When people use DOIs to reference things, there is the expectation that the information contents will not change over time (even if the syntax changes at some point in the future). If we were going to assign DOIs to files on archives.ala.org.au when changes are detected by downloads.ala.org.au, the files should be archived in the S3 bucket by doi.ala.org.au if we want to follow the DOI recommendation and provide the files in the future.

ansell commented 5 years ago

The reference to https://biocache.ala.org.au/archives/ may also be confusing the issue. The AWS Load Balancer pushes those requests directly to https://archives.ala.org.au/archives/ so they never hit ala-hub or biocache-service

nickdos commented 5 years ago

Assuming we do go ahead and mint DOIs on these downloads, then it seems we'll need to make major changes to the process of generating them, storing them (no longer on archives but on DOI server) and referencing them on downloads.ala.org.au. And we accept that all historical versions of these files will be stored on the DOI server, going back to now, which could be a significant disk space over time.

So it seems to come down to the question of whether we think its a good idea to have DOIs on these downloads and whether the costs I mentioned above are worth the benefits of having the DOIs.

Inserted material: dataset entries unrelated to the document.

-- final run length ≡ 1 (mod 3), every earlier run length ≡ 0 (mod 3)
def pvDcond : List Nat → Bool
  | [] => false
  | [k] => k % 3 == 1
  | k :: t => (k % 3 == 0) && pvDcond t

-- all run lengths divisible by 3
def pvAllZero (rs : List Nat) : Bool := rs.all (fun k => k % 3 == 0)

-- characterisation of A's greedy loop on the run-length table (used = false)
def pvGood : List Nat → Bool
  | [] => false
  | k :: t => if k % 3 = 0 then pvGood t else if k % 3 = 2 then pvAllZero t else decide (t = [])

-- nonzero remainders of the run lengths (what B's rems list ends up holding)
def pvBad (rs : List Nat) : List Nat := (rs.map (· % 3)).filter (fun r => r != 0)

-- finalisation of B's loop state (the post-loop append + comparison source)
def pvFin (st : List Nat × Nat × Option Char) : List Nat :=
  match st with
  | (rems, run, _) => if run % 3 ≠ 0 then rems ++ [run % 3] else rems

theorem setlen1_of_two_mem {x y : Char} {xs : List Char} (hx : x ∈ xs) (hy : y ∈ xs)
    (hxy : x ≠ y) : (PySem.Set.ofList xs).length ≠ 1 := by
  intro h1
  obtain ⟨a, ha⟩ := List.length_eq_one_iff.mp h1
  have hx' : x ∈ PySem.Set.ofList xs := (PySem.Set.mem_ofList _ _).mpr hx
  have hy' : y ∈ PySem.Set.ofList xs := (PySem.Set.mem_ofList _ _).mpr hy
  rw [ha] at hx' hy'
  simp at hx' hy'
  exact hxy (hx'.trans hy'.symm)

theorem foldl_add_const (x : Char) (w : List Char) (h : ∀ z ∈ w, z = x) :
    w.foldl PySem.Set.add [x] = [x] := by
  induction w with
  | nil => rfl
  | cons z t ih =>
    have hz : z = x := h z (by simp)
    have hadd : PySem.Set.add [x] z = [x] := by
      simp [PySem.Set.add, PySem.Set.contains, hz]
    simp only [List.foldl_cons, hadd]
    exact ih (fun y hy => h y (by simp [hy]))

theorem setlen1_all_eq (x : Char) (w : List Char) (h : ∀ z ∈ w, z = x) :
    (PySem.Set.ofList (x :: w)).length = 1 := by
  have hof : PySem.Set.ofList (x :: w) = [x] := by
    show (x :: w).foldl PySem.Set.add [] = [x]
    simp only [List.foldl_cons]
    have hadd : PySem.Set.add [] x = [x] := by
      simp [PySem.Set.add, PySem.Set.contains]
    rw [hadd]
    exact foldl_add_const x w h
  simp [hof]

theorem pvLoopA_nil (used : Bool) : pvLoopA [] used = used := by
  rw [pvLoopA]
  simp

theorem pvLoopA_step3 (c : Char) (t : List Char) (used : Bool) :
    pvLoopA (c :: c :: c :: t) used = pvLoopA t used := by
  rw [pvLoopA, dif_neg (by simp), if_pos]
  · simp
  · refine ⟨by simp, ?_⟩
    have := setlen1_all_eq c [c, c] (by simp)
    simpa [List.take] using this

-- A's loop on one maximal run of length k followed by rest (rest not starting with c)
theorem pvLoopA_run (k : Nat) (c : Char) (rest : List Char)
    (h : rest.head? ≠ some c) (used : Bool) :
    pvLoopA (List.replicate k c ++ rest) used =
      if k % 3 = 0 then pvLoopA rest used
      else if k % 3 = 2 then (if used then false else pvLoopA rest true)
      else (if rest.isEmpty then !used else false) := by
  induction k using Nat.strong_induction_on with
  | _ k ih =>
    match k with
    | 0 => simp
    | 1 =>
      simp only [List.replicate, List.singleton_append]
      match rest with
      | [] =>
        rw [pvLoopA, dif_neg (by simp), if_neg (by simp), if_pos]
        · simp [pvLoopA_nil]
        · have := setlen1_all_eq c [] (by simp)
          simpa [List.take] using this
      | d :: t =>
        have hdc : d ≠ c := by simpa using h
        rw [pvLoopA, dif_neg (by simp), if_neg, if_neg]
        · simp
        · have := setlen1_of_two_mem (x := c) (y := d) (xs := (c :: d :: t).take 2)
            (by simp [List.take]) (by simp [List.take]) (Ne.symm hdc)
          simpa using this
        · rintro ⟨-, hlen⟩
          exact setlen1_of_two_mem (x := c) (y := d) (by simp [List.take])
            (by simp [List.take]) (Ne.symm hdc) hlen
    | 2 =>
      simp only [List.replicate, List.nil_append, List.cons_append]
      match rest with
      | [] =>
        rw [pvLoopA, dif_neg (by simp), if_neg (by simp), if_pos]
        · simp [pvLoopA_nil]
        · have := setlen1_all_eq c [c] (by simp)
          simpa [List.take] using this
      | d :: t =>
        have hdc : d ≠ c := by simpa using h
        rw [pvLoopA, dif_neg (by simp), if_neg, if_pos]
        · simp
        · have := setlen1_all_eq c [c] (by simp)
          simpa [List.take] using this
        · rintro ⟨-, hlen⟩
          exact setlen1_of_two_mem (x := c) (y := d) (by simp [List.take])
            (by simp [List.take]) (Ne.symm hdc) hlen
    | (m+3) =>
      have hrep : List.replicate (m+3) c ++ rest
          = c :: c :: c :: (List.replicate m c ++ rest) := by
        simp [List.replicate_succ]
      rw [hrep, pvLoopA_step3, ih m (by omega)]
      have hm : (m + 3) % 3 = m % 3 := by omega
      rw [hm]

theorem replicate_countLead_append (c : Char) (t : List Char) :
    List.replicate (pvCountLead c t + 1) c ++ t.drop (pvCountLead c t) = c :: t := by
  induction t with
  | nil => simp [pvCountLead]
  | cons x t' ih =>
    by_cases hx : x = c
    · subst hx
      rw [pvCountLead, if_pos rfl]
      have hrep : List.replicate (pvCountLead x t' + 1 + 1) x
          = x :: List.replicate (pvCountLead x t' + 1) x := by
        simp [List.replicate_succ]
      rw [hrep]
      simp only [List.cons_append, List.drop_succ_cons]
      rw [ih]
    · simp [pvCountLead, hx]

theorem head_drop_countLead (c : Char) (t : List Char) :
    (t.drop (pvCountLead c t)).head? ≠ some c := by
  induction t with
  | nil => simp
  | cons x t' ih =>
    by_cases hx : x = c
    · subst hx
      simpa [pvCountLead] using ih
    · simp only [pvCountLead, if_neg hx, List.drop_zero, List.head?_cons]
      intro hh
      exact hx (by injection hh)

theorem pvRuns_nil : pvRuns [] = [] := by
  rw [pvRuns.eq_def]

theorem pvRuns_cons (c : Char) (t : List Char) :
    pvRuns (c :: t) = (pvCountLead c t + 1) :: pvRuns (t.drop (pvCountLead c t)) := by
  rw [pvRuns.eq_def]

theorem pvLoopA_true (l : List Char) : pvLoopA l true = pvAllZero (pvRuns l) := by
  match l with
  | [] => simp [pvLoopA_nil, pvRuns_nil, pvAllZero]
  | c :: t =>
    have hk := replicate_countLead_append c t
    have hh := head_drop_countLead c t
    have ih := pvLoopA_true (t.drop (pvCountLead c t))
    rw [pvRuns_cons, ← hk, pvLoopA_run (pvCountLead c t + 1) c _ hh]
    have h3 : (pvCountLead c t + 1) % 3 = 0 ∨ (pvCountLead c t + 1) % 3 = 1 ∨
        (pvCountLead c t + 1) % 3 = 2 := by omega
    rcases h3 with h3 | h3 | h3 <;> simp [h3, pvAllZero, ih]
termination_by l.length
decreasing_by
  simp only [List.length_drop, List.length_cons]
  omega

theorem pvRuns_eq_nil_iff (l : List Char) : (pvRuns l = []) ↔ l = [] := by
  match l with
  | [] => simp [pvRuns_nil]
  | c :: t => simp [pvRuns_cons]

I personally think it's worth it, for 2 reasons: 1. consistent messaging from ALA saying we want DOIs to be used wherever possible (and the converse argument that being inconsistent sends a bad message to users that we're not really serious and can't be bothered in some areas). And 2. Some people will use this data in publications and there is no easy way for someone to reproduce their work as that download has since been replaced by a newer one - DOI'ing them will ensure that exact download file is available for anyone to grab no matter how many years later (in theory).

ansell commented 5 years ago

DOI doesn't store files on disk right now. Everything is in a single S3 bucket, which we could work on to make storage of old files cheaper.

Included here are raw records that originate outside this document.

-- pv_equiv track=rewrite | github.com/galaxy821/Algorithm | search/pg/pg_72079.py | solution
-- ===== SOURCE A (Python) =====
-- def solution(stones, k):
--     start, end = min(stones), max(stones)
--
--     answer = 0
--
--     while start <= end:
--         mid = (start + end) // 2
--
--         n = 0
--         for stone in stones:
--             if stone - mid >= 0:
--                 n = 0
--             else:
--                 n += 1
--
--             if n >= k:
--                 break
--
--         if n >= k:
--             end = mid - 1
--
--         else:
--             answer = max(answer, mid)
--             start = mid + 1
--
--     return answer
-- ===== SOURCE B (Python) =====
-- def solution(stones, k):
--     # answer = max(0, min over every window of k consecutive stones of that window's max),
--     # window maxima via a monotonic deque (indices with strictly decreasing values)
--     n = len(stones)
--     if k < 1:
--         return 0
--     if k > n:
--         return max(0, max(stones))
--     best = None
--     dq = []   # indices in window, values strictly decreasing; dq[head] is the window argmax
--     head = 0
--     for i in range(n):
--         s = stones[i]
--         while len(dq) > head and stones[dq[-1]] <= s:
--             dq.pop()
--         dq.append(i)
--         if dq[head] <= i - k:
--             head += 1
--         if i >= k - 1:
--             wmax = stones[dq[head]]
--             if best is None or wmax < best:
--                 best = wmax
--     return max(0, best)
-- ===== Notes on version B (the rewrite author's own statement) =====
-- stated objective: faster
-- what changed: Replaces A's binary search over the jump height (each probe rescanning all stones for a run of k submerged ones) by a single sliding-window pass: the answer is max(0, min over every window of k consecutive stones of that window's maximum), with window maxima maintained by a monotonic deque.
import Mathlib
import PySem

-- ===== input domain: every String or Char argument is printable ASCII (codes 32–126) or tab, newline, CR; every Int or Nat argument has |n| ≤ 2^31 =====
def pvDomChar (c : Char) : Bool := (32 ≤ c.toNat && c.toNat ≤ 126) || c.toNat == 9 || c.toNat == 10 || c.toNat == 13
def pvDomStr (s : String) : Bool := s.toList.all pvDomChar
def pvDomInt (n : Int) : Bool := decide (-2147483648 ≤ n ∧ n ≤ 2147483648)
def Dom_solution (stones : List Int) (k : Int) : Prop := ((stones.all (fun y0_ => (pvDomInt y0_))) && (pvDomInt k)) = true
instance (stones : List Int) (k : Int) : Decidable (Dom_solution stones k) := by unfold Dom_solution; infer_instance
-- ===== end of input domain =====

-- B replaces A's binary search over the jump height (with a linear run-scan per probe) by a single
-- sliding-window pass: the answer is max(0, min over every window of k consecutive stones of that
-- window's max), with window maxima maintained by a monotonic deque. Objective: faster (O(n) vs O(n log M)).

-- ===== PORT A =====
-- the inner 'for stone in stones' loop: n counts the current run of submerged stones, breaking at n ≥ k
def goRun : List Int → Int → Int → Int → Int
  | [], _, _, n => n
  | s :: rest, k, mid, n =>
    let n' := if s - mid ≥ 0 then 0 else n + 1
    if n' ≥ k then n' else goRun rest k mid n'

-- the 'while start <= end' binary-search loop
def bsearch (stones : List Int) (k : Int) (start stop answer : Int) : Int :=
  if h : start ≤ stop then
    let mid := PySem.Int.floordiv (start + stop) 2
    if k ≤ goRun stones k mid 0 then bsearch stones k start (mid - 1) answer
    else bsearch stones k (mid + 1) stop (max answer mid)
  else answer
termination_by (stop + 1 - start).toNat
decreasing_by
  · have := PySem.Int.floordiv_two_mid_bounds h; omega
  · have := PySem.Int.floordiv_two_mid_bounds h; omega

def solution (stones : List Int) (k : Int) : Int :=
  -- Python's min(stones)/max(stones) raise ValueError on []; Pre_ excludes that, the 0 branch is unreachable
  match PySem.List.min? stones (fun x => x), PySem.List.max? stones (fun x => x) with
  | some lo, some hi => bsearch stones k lo hi 0
  | _, _ => 0

-- ===== PORT B =====
-- the inner 'while len(dq) > head and stones[dq[-1]] <= s: dq.pop()' loop
def popLoop (stones : List Int) (s head : Int) (dq : List Int) : List Int :=
  if h : dq ≠ [] ∧ head < (dq.length : Int) ∧ PySem.List.pyGetD stones (dq.getLastD 0) 0 ≤ s then
    popLoop stones s head dq.dropLast
  else dq
termination_by dq.length
decreasing_by
  have := List.length_pos_of_ne_nil h.1
  simp [List.length_dropLast]; omega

I like DOIs, just working through what would be necessary to change in this case.

nickdos commented 5 years ago

That's all good - better to have more details so we can realistically estimate the work.

M-Nicholls commented 5 years ago

If we're going to look at the static downloads let's do the whole thing - which static downloads should we produce at what frequency? (do we have download stats for the current set?) what others do we need (e.g. a full ALA dump) I think these should have DOI's UI and UX (how do users find these and when to refer users to them instead of the other functionality) systems architecture for how they are produced

ansell commented 5 years ago

ala-downloads should be currently pushing statistics about record downloads, on a data resource/collection/institution/data provider basis, through to logger.ala.org.au, but I haven't verified that it is actually working:

https://github.com/AtlasOfLivingAustralia/ala-downloads/blob/master/grails-app/services/au/org/ala/downloads/LoggerService.groovy#L13

That linkage is based on the metadata.json file that is produced by biocache-store and stored next to the .zip files on archives.ala.org.au.

Eg,:

https://archives.ala.org.au/archives/exports/Algae/metadata.json

https://archives.ala.org.au/archives/exports/Algae/

Does doi.ala.org.au push statistics to logger.ala.org.au currently? biocache-service is pushing statistics about offline downloads to logger.ala.org.au before DOIs are assigned, but doi.ala.org.au has all of the necessary information in the metadata to enable it to link to logger.ala.org.au in the future.